The results presented in Table 2 show the advantage of the proposed technology over the existing CFIU-600 (Tekhnicheskiye kharakteristiki ustanovki UKM-600 pri pererabotke mazuta ili nefti) in that the yield of light oil products on the catalyst at a vibration frequency of 3 Hz and a temperature of 450℃ is 81% by weight. This line shows the lowest temperature of the process with the maximum yield of light oil products, but at a frequency of 4 Hz and a temperature of 400℃ it was possible to achieve 11% by weight, gasoline fraction (column 4 of Table 2) and 73% by weight of the diesel fraction (column 5 of Table 2).

A change in temperature in the range of 450–550℃ and a frequency of 3–6 Hz influences the yield of light oil products from 75 to 85% by weight, which is correspondingly higher than the yield of the experimental CFIU-600.

Figure 1 shows the output of light products as a function of temperature when the vibration frequency varies from 3 to 6 Hz. It should be noted that the vibration frequency influences the yield of light oil products.
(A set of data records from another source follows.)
-- pv_equiv track=rewrite | github.com/RamyShete/University | ga_hs.py | check_one_subject_in_day
-- ===== SOURCE A (Python) =====
-- def check_one_subject_in_day(b_id, b_list, t_list): # Отсутствие одного и того же предмета у одного класса в один день
--     numOfConflict = 0
--     check_list = []
--
--     for i in range(len(b_list)):
--         if b_list[i] == b_id:
--             check_list.append([b_list[i], t_list[i]])
--
--     for i in range(len(check_list)):
--         for j in range(len(check_list)):
--             if i == j:
--                 numOfConflict += 0
--             else:
--                 if check_list[i][1] // 100 == check_list[j][1] // 100:
--                     numOfConflict += 1
--     return numOfConflict
-- ===== SOURCE B (Python) =====
-- def check_one_subject_in_day(b_id, b_list, t_list):
--     numOfConflict = 0
--     seen = {}
--     for b, t in zip(b_list, t_list):
--         if b == b_id:
--             d = t // 100
--             c = seen.get(d, 0)
--             numOfConflict += 2 * c
--             seen[d] = c + 1
--     return numOfConflict
-- ===== Notes on version B (the rewrite author's own statement) =====
-- stated objective: alternative
-- what changed: Replaced the quadratic double loop over the filtered (class, time) list by a single pass over zip(b_list, t_list) that keeps a per-day counter dict and adds 2*count for each repeated day.
import Mathlib
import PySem

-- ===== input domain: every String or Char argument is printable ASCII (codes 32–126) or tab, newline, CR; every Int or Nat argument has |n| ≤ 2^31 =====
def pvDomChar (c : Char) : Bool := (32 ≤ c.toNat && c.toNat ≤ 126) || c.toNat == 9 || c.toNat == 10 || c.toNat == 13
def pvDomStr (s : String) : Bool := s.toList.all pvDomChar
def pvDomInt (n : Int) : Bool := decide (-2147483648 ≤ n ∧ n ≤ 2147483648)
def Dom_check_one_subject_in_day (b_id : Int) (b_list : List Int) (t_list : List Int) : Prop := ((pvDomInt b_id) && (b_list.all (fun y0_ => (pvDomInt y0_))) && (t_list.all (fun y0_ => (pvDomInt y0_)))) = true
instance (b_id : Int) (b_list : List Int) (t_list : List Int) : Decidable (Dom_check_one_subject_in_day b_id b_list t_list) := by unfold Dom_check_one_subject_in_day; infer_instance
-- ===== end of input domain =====

-- ===== PORT A =====
-- B replaces A's quadratic double loop by one pass with a per-day counter (see claim).
def check_one_subject_in_day (b_id : Int) (b_list : List Int) (t_list : List Int) : Int :=
  let check_list : List (Int × Int) :=
    (List.range b_list.length).foldl (fun acc i =>
      if b_list.getD i 0 == b_id then acc ++ [(b_list.getD i 0, t_list.getD i 0)] else acc) []
  (List.range check_list.length).foldl (fun n i =>
    (List.range check_list.length).foldl (fun n j =>
      if i == j then n + 0
      else if PySem.Int.floordiv (check_list.getD i (0, 0)).2 100 ==
              PySem.Int.floordiv (check_list.getD j (0, 0)).2 100 then n + 1 else n) n) 0

-- ===== PORT B =====
def check_one_subject_in_day_alt (b_id : Int) (b_list : List Int) (t_list : List Int) : Int :=
  ((b_list.zip t_list).foldl (fun (st : Int × PySem.Dict Int Int) p =>
    if p.1 == b_id then
      let d := PySem.Int.floordiv p.2 100
      let c := st.2.getD d 0
      (st.1 + 2 * c, st.2.insert d (c + 1))
    else st) (0, PySem.Dict.empty)).1

-- ===== PRECONDITION & SPEC =====
-- Pre_ excludes exactly the inputs where A raises IndexError: a matching class id at an index beyond t_list.
def Pre_check_one_subject_in_day (b_id : Int) (b_list : List Int) (t_list : List Int) : Prop :=
  ∀ i < b_list.length, t_list.length ≤ i → b_list.getD i 0 ≠ b_id
instance (b_id : Int) (b_list : List Int) (t_list : List Int) : Decidable (Pre_check_one_subject_in_day b_id b_list t_list) := by unfold Pre_check_one_subject_in_day; infer_instance
def pvWitness_check_one_subject_in_day : Int × List Int × List Int := (1, [1, 2, 1], [101, 205, 108])
def Spec_check_one_subject_in_day (b_id : Int) (b_list : List Int) (t_list : List Int) (out : Int) : Prop := out = check_one_subject_in_day_alt b_id b_list t_list
instance (b_id : Int) (b_list : List Int) (t_list : List Int) (out : Int) : Decidable (Spec_check_one_subject_in_day b_id b_list t_list out) := by unfold Spec_check_one_subject_in_day; infer_instance

-- ===== CLAIM =====
def Claim_equal_check_one_subject_in_day : Prop := ∀ (b_id : Int) (b_list : List Int) (t_list : List Int), Dom_check_one_subject_in_day b_id b_list t_list → Pre_check_one_subject_in_day b_id b_list t_list → Spec_check_one_subject_in_day b_id b_list t_list (check_one_subject_in_day b_id b_list t_list)

-- ===== LEMMAS AND PROOFS =====

-- day of a (class, time) row
def pvDay (p : Int × Int) : Int := PySem.Int.floordiv p.2 100

-- indicator weight of an ordered index pair in A's double loop, over the day list
def pvW (ds : List Int) (i j : Nat) : Int :=
  if i = j then 0 else if ds.getD i 0 = ds.getD j 0 then 1 else 0

-- A's double loop as a sum over the day list
def pvA2 (ds : List Int) : Int :=
  ((List.range ds.length).map (fun i => ((List.range ds.length).map (pvW ds i)).sum)).sum

-- incremental pair count: processing ds after having seen prev
def pvPC (prev ds : List Int) : Int :=
  match ds with
  | [] => 0
  | d :: rest => 2 * (prev.count d : Int) + pvPC (prev ++ [d]) rest

-- B's fold step over the day list
def pvStep (st : Int × PySem.Dict Int Int) (d : Int) : Int × PySem.Dict Int Int :=
  (st.1 + 2 * st.2.getD d 0, st.2.insert d (st.2.getD d 0 + 1))

theorem pvSum_range_succ (n : Nat) (f : Nat → Int) :
    ((List.range (n + 1)).map f).sum = ((List.range n).map f).sum + f n := by
  rw [List.range_succ]; simp

theorem pvSum_indicator (ds : List Int) (d : Int) :
    ((List.range ds.length).map (fun j => if ds.getD j 0 = d then (1 : Int) else 0)).sum
      = (ds.count d : Int) := by
  induction ds with
  | nil => simp
  | cons x rest ih =>
    simp only [List.length_cons, List.range_succ_eq_map, List.map_cons, List.map_map,
      List.sum_cons, List.getD_cons_zero, List.count_cons]
    have hm : ((List.range rest.length).map
        ((fun j => if (x :: rest).getD j 0 = d then (1 : Int) else 0) ∘ Nat.succ)).sum
        = (rest.count d : Int) := by
      rw [← ih]
      rfl
    rw [hm]
    by_cases h : x = d
    · simp [h]
      omega
    · simp [h]

theorem pvGetD_concat (ds : List Int) (e : Int) :
    (ds ++ [e]).getD ds.length 0 = e := by
  rw [List.getD_eq_getElem?_getD, List.getElem?_append_right le_rfl]
  simp

theorem pvA2_snoc (ds : List Int) (e : Int) :
    pvA2 (ds ++ [e]) = pvA2 ds + 2 * (ds.count e : Int) := by
  have hget : ∀ i < ds.length, (ds ++ [e]).getD i 0 = ds.getD i 0 := by
    intro i hi
    rw [List.getD_eq_getElem?_getD, List.getD_eq_getElem?_getD, List.getElem?_append_left hi]
  have hinner : ∀ i < ds.length,
      ((List.range (ds.length + 1)).map (pvW (ds ++ [e]) i)).sum
        = ((List.range ds.length).map (pvW ds i)).sum
          + (if ds.getD i 0 = e then (1 : Int) else 0) := by
    intro i hi
    rw [pvSum_range_succ]
    congr 1
    · congr 1; apply List.map_congr_left; intro j hj
      rw [List.mem_range] at hj
      simp only [pvW, hget i hi, hget j hj]
    · simp only [pvW]
      rw [if_neg (by omega), hget i hi, pvGetD_concat]
  have hlast : ((List.range (ds.length + 1)).map (pvW (ds ++ [e]) ds.length)).sum
      = (ds.count e : Int) := by
    rw [pvSum_range_succ]
    have h1 : ((List.range ds.length).map (pvW (ds ++ [e]) ds.length)).sum
        = ((List.range ds.length).map (fun j => if ds.getD j 0 = e then (1 : Int) else 0)).sum := by
      congr 1; apply List.map_congr_left; intro j hj
      rw [List.mem_range] at hj
      simp only [pvW]
      rw [if_neg (by omega), hget j hj, pvGetD_concat]
      by_cases h : ds.getD j 0 = e
      · rw [if_pos h.symm, if_pos h]
      · rw [if_neg (fun he => h he.symm), if_neg h]
    rw [h1, pvSum_indicator]
    simp [pvW]
  unfold pvA2
  have hlen : (ds ++ [e]).length = ds.length + 1 := by simp
  rw [hlen]
  rw [pvSum_range_succ ds.length (fun i => ((List.range (ds.length + 1)).map (pvW (ds ++ [e]) i)).sum)]
  rw [hlast]
  have hmid : ((List.range ds.length).map
      (fun i => ((List.range (ds.length + 1)).map (pvW (ds ++ [e]) i)).sum)).sum
      = ((List.range ds.length).map (fun i => ((List.range ds.length).map (pvW ds i)).sum)).sum
        + ((List.range ds.length).map (fun i => if ds.getD i 0 = e then (1 : Int) else 0)).sum := by
    rw [← PySem.List.sum_map_add_int]
    congr 1; apply List.map_congr_left; intro i hi
    rw [List.mem_range] at hi
    exact hinner i hi
  rw [hmid, pvSum_indicator]
  ring

theorem pvA2_eq_pvPC (ds : List Int) : ∀ prev, pvA2 (prev ++ ds) = pvA2 prev + pvPC prev ds := by
  induction ds with
  | nil => intro prev; simp [pvPC]
  | cons d rest ih =>
    intro prev
    have h : prev ++ d :: rest = (prev ++ [d]) ++ rest := by simp
    rw [h, ih, pvA2_snoc]
    simp [pvPC]; ring

theorem pvBfold (ds : List Int) : ∀ (prev : List Int) (acc : Int) (dct : PySem.Dict Int Int),
    (∀ d, dct.getD d 0 = (prev.count d : Int)) →
    (ds.foldl pvStep (acc, dct)).1 = acc + pvPC prev ds := by
  induction ds with
  | nil => intro prev acc dct _; simp [pvPC]
  | cons d rest ih =>
    intro prev acc dct h
    simp only [List.foldl_cons, pvStep]
    rw [ih (prev ++ [d])]
    · rw [h d]; simp [pvPC]; ring
    · intro d'
      rw [PySem.Dict.getD_insert]
      by_cases hd : d' = d
      · subst hd; rw [if_pos rfl, h d']; simp [List.count_append]
      · have hd2 : ¬d = d' := fun he => hd he.symm
        rw [if_neg hd, h d']
        simp [List.count_append, hd2]

theorem pvGetD_map_day (l : List (Int × Int)) (i : Nat) :
    (l.map pvDay).getD i 0 = pvDay (l.getD i (0, 0)) := by
  rw [List.getD_eq_getElem?_getD, List.getD_eq_getElem?_getD, List.getElem?_map]
  cases l[i]? with
  | none => simp [pvDay, PySem.Int.floordiv]
  | some p => simp

-- A's second (double) loop equals pvA2 on the day list of check_list
theorem pvDouble_eq_A2 (cl : List (Int × Int)) :
    (List.range cl.length).foldl (fun n i =>
      (List.range cl.length).foldl (fun n j =>
        if i == j then n + 0
        else if PySem.Int.floordiv (cl.getD i (0, 0)).2 100 ==
                PySem.Int.floordiv (cl.getD j (0, 0)).2 100 then n + 1 else n) n) 0
      = pvA2 (cl.map pvDay) := by
  have hinner : ∀ (i : Nat) (n : Int),
      (List.range cl.length).foldl (fun n j =>
        if i == j then n + 0
        else if PySem.Int.floordiv (cl.getD i (0, 0)).2 100 ==
                PySem.Int.floordiv (cl.getD j (0, 0)).2 100 then n + 1 else n) n
        = n + ((List.range cl.length).map (pvW (cl.map pvDay) i)).sum := by
    intro i n
    have hfun : (fun (n : Int) (j : Nat) =>
        if i == j then n + 0
        else if PySem.Int.floordiv (cl.getD i (0, 0)).2 100 ==
                PySem.Int.floordiv (cl.getD j (0, 0)).2 100 then n + 1 else n)
        = fun (n : Int) (j : Nat) => n + pvW (cl.map pvDay) i j := by
      funext n j
      simp only [pvW, pvGetD_map_day, pvDay, beq_iff_eq]
      split_ifs <;> ring
    rw [hfun, PySem.List.foldl_add]
  have houter : (fun (n : Int) (i : Nat) =>
      (List.range cl.length).foldl (fun n j =>
        if i == j then n + 0
        else if PySem.Int.floordiv (cl.getD i (0, 0)).2 100 ==
                PySem.Int.floordiv (cl.getD j (0, 0)).2 100 then n + 1 else n) n)
      = fun (n : Int) (i : Nat) => n + ((List.range cl.length).map (pvW (cl.map pvDay) i)).sum := by
    funext n i; exact hinner i n
  rw [houter, PySem.List.foldl_add]
  simp [pvA2]

-- under Pre_, A's filtered index traversal builds exactly the zip-filter B traverses
theorem pvCheckList_eq (b_id : Int) : ∀ (bs ts : List Int),
    (∀ i < bs.length, ts.length ≤ i → bs.getD i 0 ≠ b_id) →
    ((List.range bs.length).filter (fun i => bs.getD i 0 == b_id)).map
        (fun i => (bs.getD i 0, ts.getD i 0))
      = (bs.zip ts).filter (fun p => p.1 == b_id) := by
  intro bs
  induction bs with
  | nil => intro ts _; simp
  | cons b bs' ih =>
    intro ts hpre
    have hpred : ((fun i => (b :: bs').getD i 0 == b_id) ∘ Nat.succ)
        = (fun i => bs'.getD i 0 == b_id) := by
      funext j; simp [Function.comp, Nat.succ_eq_add_one]
    have hshape : ((List.range (b :: bs').length).filter
          (fun i => (b :: bs').getD i 0 == b_id)).map
          (fun i => ((b :: bs').getD i 0, ts.getD i 0))
        = (if b == b_id then [(b, ts.getD 0 0)] else [])
          ++ ((List.range bs'.length).filter (fun i => bs'.getD i 0 == b_id)).map
              (fun i => (bs'.getD i 0, ts.getD (i + 1) 0)) := by
      rw [List.length_cons, List.range_succ_eq_map, List.filter_cons]
      simp only [List.getD_cons_zero, List.filter_map, hpred]
      by_cases hb : (b == b_id) <;> simp [hb]
    rw [hshape]
    cases ts with
    | nil =>
      have hb : ¬(b == b_id) := by
        simpa using hpre 0 (by simp) (by simp)
      have hnil : ((List.range bs'.length).filter (fun i => bs'.getD i 0 == b_id)) = [] := by
        rw [List.filter_eq_nil_iff]
        intro j hj
        rw [List.mem_range] at hj
        simpa using hpre (j + 1) (by simpa using Nat.succ_lt_succ hj) (by simp)
      rw [if_neg hb, hnil]
      simp
    | cons t ts' =>
      have htail := ih ts' (by
        intro i hi hle
        simpa [List.getD_cons_succ] using hpre (i + 1) (by simpa using Nat.succ_lt_succ hi)
          (by simpa using Nat.succ_le_succ hle))
      simp only [List.zip_cons_cons, List.filter_cons, List.getD_cons_zero, List.getD_cons_succ]
      rw [← htail]
      by_cases hb : (b == b_id) <;> simp [hb]

theorem pvDictEmpty_count (d : Int) :
    (PySem.Dict.empty : PySem.Dict Int Int).getD d 0 = ((List.count d ([] : List Int) : Nat) : Int) := by
  simp

-- ===== VERDICT =====
theorem check_one_subject_in_day_spec : Claim_equal_check_one_subject_in_day := by
  intro b_id b_list t_list _ hpre
  unfold Spec_check_one_subject_in_day check_one_subject_in_day check_one_subject_in_day_alt
  rw [PySem.List.foldl_append_if, List.nil_append]
  rw [pvDouble_eq_A2, pvCheckList_eq b_id b_list t_list hpre]
  set matched := (b_list.zip t_list).filter (fun p => p.1 == b_id) with hm
  have hB : ((b_list.zip t_list).foldl (fun (st : Int × PySem.Dict Int Int) p =>
      if p.1 == b_id then
        (st.1 + 2 * st.2.getD (PySem.Int.floordiv p.2 100) 0,
         st.2.insert (PySem.Int.floordiv p.2 100)
           (st.2.getD (PySem.Int.floordiv p.2 100) 0 + 1))
      else st) (0, PySem.Dict.empty)).1
      = ((matched.map pvDay).foldl pvStep ((0 : Int), (PySem.Dict.empty : PySem.Dict Int Int))).1 := by
    rw [PySem.List.foldl_if_eq_foldl_filter, ← hm, List.foldl_map]
    rfl
  rw [hB, pvBfold (matched.map pvDay) [] 0 PySem.Dict.empty pvDictEmpty_count]
  have h0 : pvA2 [] = 0 := by simp [pvA2]
  have := pvA2_eq_pvPC (matched.map pvDay) []
  simp only [List.nil_append, h0, zero_add] at this ⊢
  exact this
The dependence obtained can be explained from traditional technology standpoint. The reaction results in the formation of hydrocarbons of gasoline and diesel fractions, which are intermediates in the series of cracking reactions of the initial hydrocarbons. It is possible to reach the maximum yields of intermediate products in the result of optimization of the process and the hydrogen balance of the cracking reactions. Then one can observe the further depth in cracking reactions, which leads to gaseous hydrocarbons and coke. Thus, the recommended parameters for the maximum yield of the gasoline fraction are vibration frequency of 4 Hz and temperature of 400℃. The influence of vibration frequency is a specific characteristic of aerosol nanocatalysis technology. OPEN IN VIEWER

Conclusions

It has been proved that catalytic cracking of fuel oil on a zeolite-containing catalyst (type Y) using aerosol nanocatalysis technology is promising as an energy and resource-saving process.

It has been found that the use of a zeolite-containing catalyst (type Y) leads to an increase in the yield of light oil products from 48 to 85% by weight. These results differ significantly from those obtained with thermal cracking.

The yield of light petroleum products on the existing CFIU-600 is 44% by weight, which is lower than the proposed installation using the aerosol nanocatalysis technology, which is 85% by weight.